Sementara itu, Paulus menekankan bahwa urusan keselamatan bukan masalah pengetahuan melainkan anugerah Allah. Itu sebabnya, Paulus dalam ayat 20 mengatakan, “rekonsiliasi bukan hasil melakukan hukum Taurat, hukum Taurat adalah pengetahuan manusia atas dirinya sendiri yang begitu tidak layak di hadapan kekudusan Allah.
3. Imanlah yang Membenarkan “Pas” (semua) Manusia (21-31)
Ayat 21, khususnya kata “tanpa” lebih baik diterjemahkan menjadi di luar (khoris), agar pembaca bisa dengan lebih mudah memahami bahwa kebenaran dan keselamatan berada di luar hukum Taurat. Pembenaran dan keselamatan hanya melalui iman dalam Yesus Kristus. Dengan demikian, maka usaha manusia tidak dapat meraih keselamatan, karena semua manusia telah berdosa (tidak sempurna dalam melakukan kebenaran Allah), manusia sangat membutuhkan karunia Allah yang telah diinisiasi oleh Allah sendiri.
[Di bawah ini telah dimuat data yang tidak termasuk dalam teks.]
theorem pvMem_gaps (t : List Int) : ∀ (a : Int), (a :: t).Pairwise (· < ·) →
    ∀ x, x ∈ pvGaps (a :: t) ↔ a ≤ x ∧ x ≤ (a :: t).getLast (by simp) ∧ x ∉ (a :: t) := by
  induction t with
  | nil =>
    intro a _ x
    simp [pvGaps]
    omega
  | cons b t' ih =>
    intro a hp x
    have hab : a < b := (List.pairwise_cons.mp hp).1 b (by simp)
    have hp' : (b :: t').Pairwise (· < ·) := (List.pairwise_cons.mp hp).2
    have hble : ∀ y ∈ b :: t', b ≤ y := pvHead_le b t' hp'
    have hlast : (a :: b :: t').getLast (by simp) = (b :: t').getLast (by simp) := by
      simp [List.getLast_cons]
    have hbl : b ≤ (b :: t').getLast (by simp) := hble _ (List.getLast_mem _)
    rw [pvGaps_cons_cons, List.mem_append, ih b hp' x, PySem.List.mem_pyRange_one, hlast]
    constructor
    · rintro (⟨h1, h2⟩ | ⟨h1, h2, h3⟩)
      · refine ⟨by omega, by omega, ?_⟩
        intro hx
        rcases List.mem_cons.mp hx with rfl | hx
        · omega
        · exact absurd (hble x hx) (by omega)
      · refine ⟨by omega, h2, ?_⟩
        intro hx
        rcases List.mem_cons.mp hx with rfl | hx
        · omega
        · exact h3 hx
    · rintro ⟨h1, h2, h3⟩
      have hxa : x ≠ a := fun he => h3 (he ▸ List.mem_cons_self ..)
      have hxn : x ∉ b :: t' := fun hx => h3 (List.mem_cons_of_mem _ hx)
      have hxb : x ≠ b := fun he => hxn (he ▸ List.mem_cons_self ..)
      by_cases hlt : x < b
      · exact Or.inl ⟨by omega, hlt⟩
      · exact Or.inr ⟨by omega, h2, hxn⟩

theorem pvGaps_pairwise (t : List Int) : ∀ (a : Int), (a :: t).Pairwise (· < ·) →
    (pvGaps (a :: t)).Pairwise (· < ·) := by
  induction t with
  | nil => intro a _; simp [pvGaps]
  | cons b t' ih =>
    intro a hp
    have hp' : (b :: t').Pairwise (· < ·) := (List.pairwise_cons.mp hp).2
    rw [pvGaps_cons_cons]
    refine List.pairwise_append.mpr ⟨PySem.List.pairwise_lt_pyRange_one _ _, ih b hp', ?_⟩
    intro x hx y hy
    have hx' := (PySem.List.mem_pyRange_one.mp hx).2
    have hy' := (pvMem_gaps t' b hp' y).mp hy
    have : y ≠ b := fun he => hy'.2.2 (he ▸ List.mem_cons_self ..)
    omega

-- B's adjacent-pair scan equals A's sorted set difference, for a strictly increasing index list
theorem pvMissing_eq (a : Int) (t : List Int) (hp : (a :: t).Pairwise (· < ·)) :
    PySem.List.sorted
      (PySem.Set.diff (PySem.Set.ofList (PySem.List.pyRange a ((a :: t).getLast (by simp) + 1) 1))
        (PySem.Set.ofList (a :: t))) (fun x => x) false
    = pvGaps (a :: t) := by
  apply PySem.List.sorted_eq_of_perm_of_pairwise_lt
  · apply (List.perm_ext_iff_of_nodup ?_ ?_).mpr
    · intro x
      rw [pvMem_gaps t a hp x, PySem.Set.mem_diff, PySem.Set.mem_ofList, PySem.Set.mem_ofList,
        PySem.List.mem_pyRange_one]
      constructor
      · rintro ⟨h1, h2, h3⟩; exact ⟨⟨h1, by omega⟩, h3⟩
      · rintro ⟨⟨h1, h2⟩, h3⟩; exact ⟨h1, by omega, h3⟩
    · exact (pvGaps_pairwise t a hp).imp ne_of_lt
    · exact PySem.Set.nodup_diff _ _ (PySem.Set.nodup_ofList _)
  · exact pvGaps_pairwise t a hp

-- the per-family bodies of the two ports agree
theorem pvFamily_eq (fm : String × List (Int × String)) (hne : fm.2 ≠ [])
    (hnd : (fm.2.map (fun m => m.1)).Nodup) :
    (let indices := PySem.List.sorted (fm.2.map (fun m => m.1)) (fun x => x) false
     match PySem.List.pyGet? indices 0, PySem.List.pyGet? indices (-1) with
     | some min_idx, some max_idx =>
         let issues := if min_idx ≠ 0 then ([("WARNING", fm.1, pvWarnMsg min_idx indices)] : List (String × String × String)) else []
         let expected := PySem.Set.ofList (PySem.List.pyRange min_idx (max_idx + 1) 1)
         let actual := PySem.Set.ofList indices
         let missing := PySem.List.sorted (PySem.Set.diff expected actual) (fun x => x) false
         if missing ≠ [] then issues ++ [("ERROR", fm.1, pvErrMsg missing indices)] else issues
     | _, _ => [])
    = family_issues fm.1 fm.2 := by
  have hmapne : fm.2.map (fun m => m.1) ≠ [] := by
    simpa [List.map_eq_nil_iff] using hne
  obtain ⟨a, t, hat⟩ : ∃ a t, PySem.List.sorted (fm.2.map (fun m => m.1)) (fun x => x) false = a :: t := by
    rcases h : PySem.List.sorted (fm.2.map (fun m => m.1)) (fun x => x) false with _ | ⟨a, t⟩
    · have hperm := PySem.List.sorted_perm (xs := fm.2.map (fun m => m.1)) (key := fun x => x) (rev := false)
      rw [h] at hperm
      exact absurd hperm.symm.eq_nil hmapne
    · exact ⟨a, t, h⟩
  have hpw : (a :: t).Pairwise (· < ·) := by
    have h1 : (a :: t).Pairwise (· ≤ ·) := by
      have := PySem.List.sorted_pairwise (xs := fm.2.map (fun m => m.1)) (key := fun x => x)
      rw [hat] at this; exact this
    have h2 : (a :: t).Nodup := by
      have hperm := PySem.List.sorted_perm (xs := fm.2.map (fun m => m.1)) (key := fun x => x) (rev := false)
      rw [hat] at hperm
      exact hperm.nodup_iff.mpr hnd
    exact (h1.and h2).imp (fun h => lt_of_le_of_ne h.1 h.2)
  have hlast : (a :: t).getLast? = some ((a :: t).getLast (by simp)) := by
    simp [List.getLast?_eq_some_getLast]
  have hfold : ((a :: t).zip ((a :: t).tail)).foldl
      (fun acc pc => acc ++ PySem.List.pyRange (pc.1 + 1) pc.2 1) [] = pvGaps (a :: t) := by
    rw [PySem.List.foldl_append_eq_flatMap]
    simp [pvGaps]
  unfold family_issues
  rw [hat]
  simp only [PySem.List.pyGet?_zero_cons, PySem.List.pyGet?_neg_one, hlast,
    PySem.List.slice_from_one, hfold, pvMissing_eq a t hpw]
  split_ifs <;> simp

-- A's loop body appends a per-family block; name that block
def pvBlockA (fm : String × List (Int × String)) : List (String × String × String) :=
  let indices := PySem.List.sorted (fm.2.map (fun m => m.1)) (fun x => x) false
  match PySem.List.pyGet? indices 0, PySem.List.pyGet? indices (-1) with
  | some min_idx, some max_idx =>
      let issues := if min_idx ≠ 0 then ([("WARNING", fm.1, pvWarnMsg min_idx indices)] : List (String × String × String)) else []
      let expected := PySem.Set.ofList (PySem.List.pyRange min_idx (max_idx + 1) 1)
      let actual := PySem.Set.ofList indices
      let missing := PySem.List.sorted (PySem.Set.diff expected actual) (fun x => x) false
      if missing ≠ [] then issues ++ [("ERROR", fm.1, pvErrMsg missing indices)] else issues
  | _, _ => []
Anugerah berarti pemberian yang gratis, karenanya, Paulus mengatakan, “dengan dasar apa manusia bermegah?” Tidak lain karena iman. Iman yang dimaksud Paulus di sini jelas tidak bersifat eksklusif, tetapi untuk semua orang yang beriman, baik Yahudi maupun non-Yahudi. Contoh yang paling nyata adalah kisah Pentakosta dalam Kis. 2:9, seluruh bangsa bahkan Mesir dan Arab menerima karunia Allah sebagai tanda perkenanan Allah karena iman percaya mereka.
Apakah hukum Taurat tidak berlaku ketika iman itu ada? (lih. Hal 3, alinea 2), hukum Taurat tetap berlaku sebagai pengetahuan dan pengenalan akan dosa, sekaligus pernyataan sifat Allah yang kudus dan kasih, dan pemelihara umat dari tindakan berdosa.
Penutup
Paulus hendak menyatakan pada pasal 3 ini, bahwa setiap manusia adalah sama di hadapan Allah, baik Yahudi maupun Yunani. Semua manusia (pas) adalah berdosa dan tidak sanggup menyelamatkan diri mereka dari segala usaha. Manusia sangat membutuhkan anugerah Allah, itulah sebabnya manusia tidak lain adalah makhluk yang rapuh dan tanpa iman maka manusia tetap berada dalam kuasa perbudakan dosa.
Keselamatan/pembenaran oleh kemurahan Allah menurut Paulus, seharusnya memberikan pemikiran baru kepada setiap kita bahwa tidak ada yang dapat dibanggakan dalam kehidupan manusia, tidak ada manusia yang harusnya bermegah, kecuali bermegah di dalam Yesus.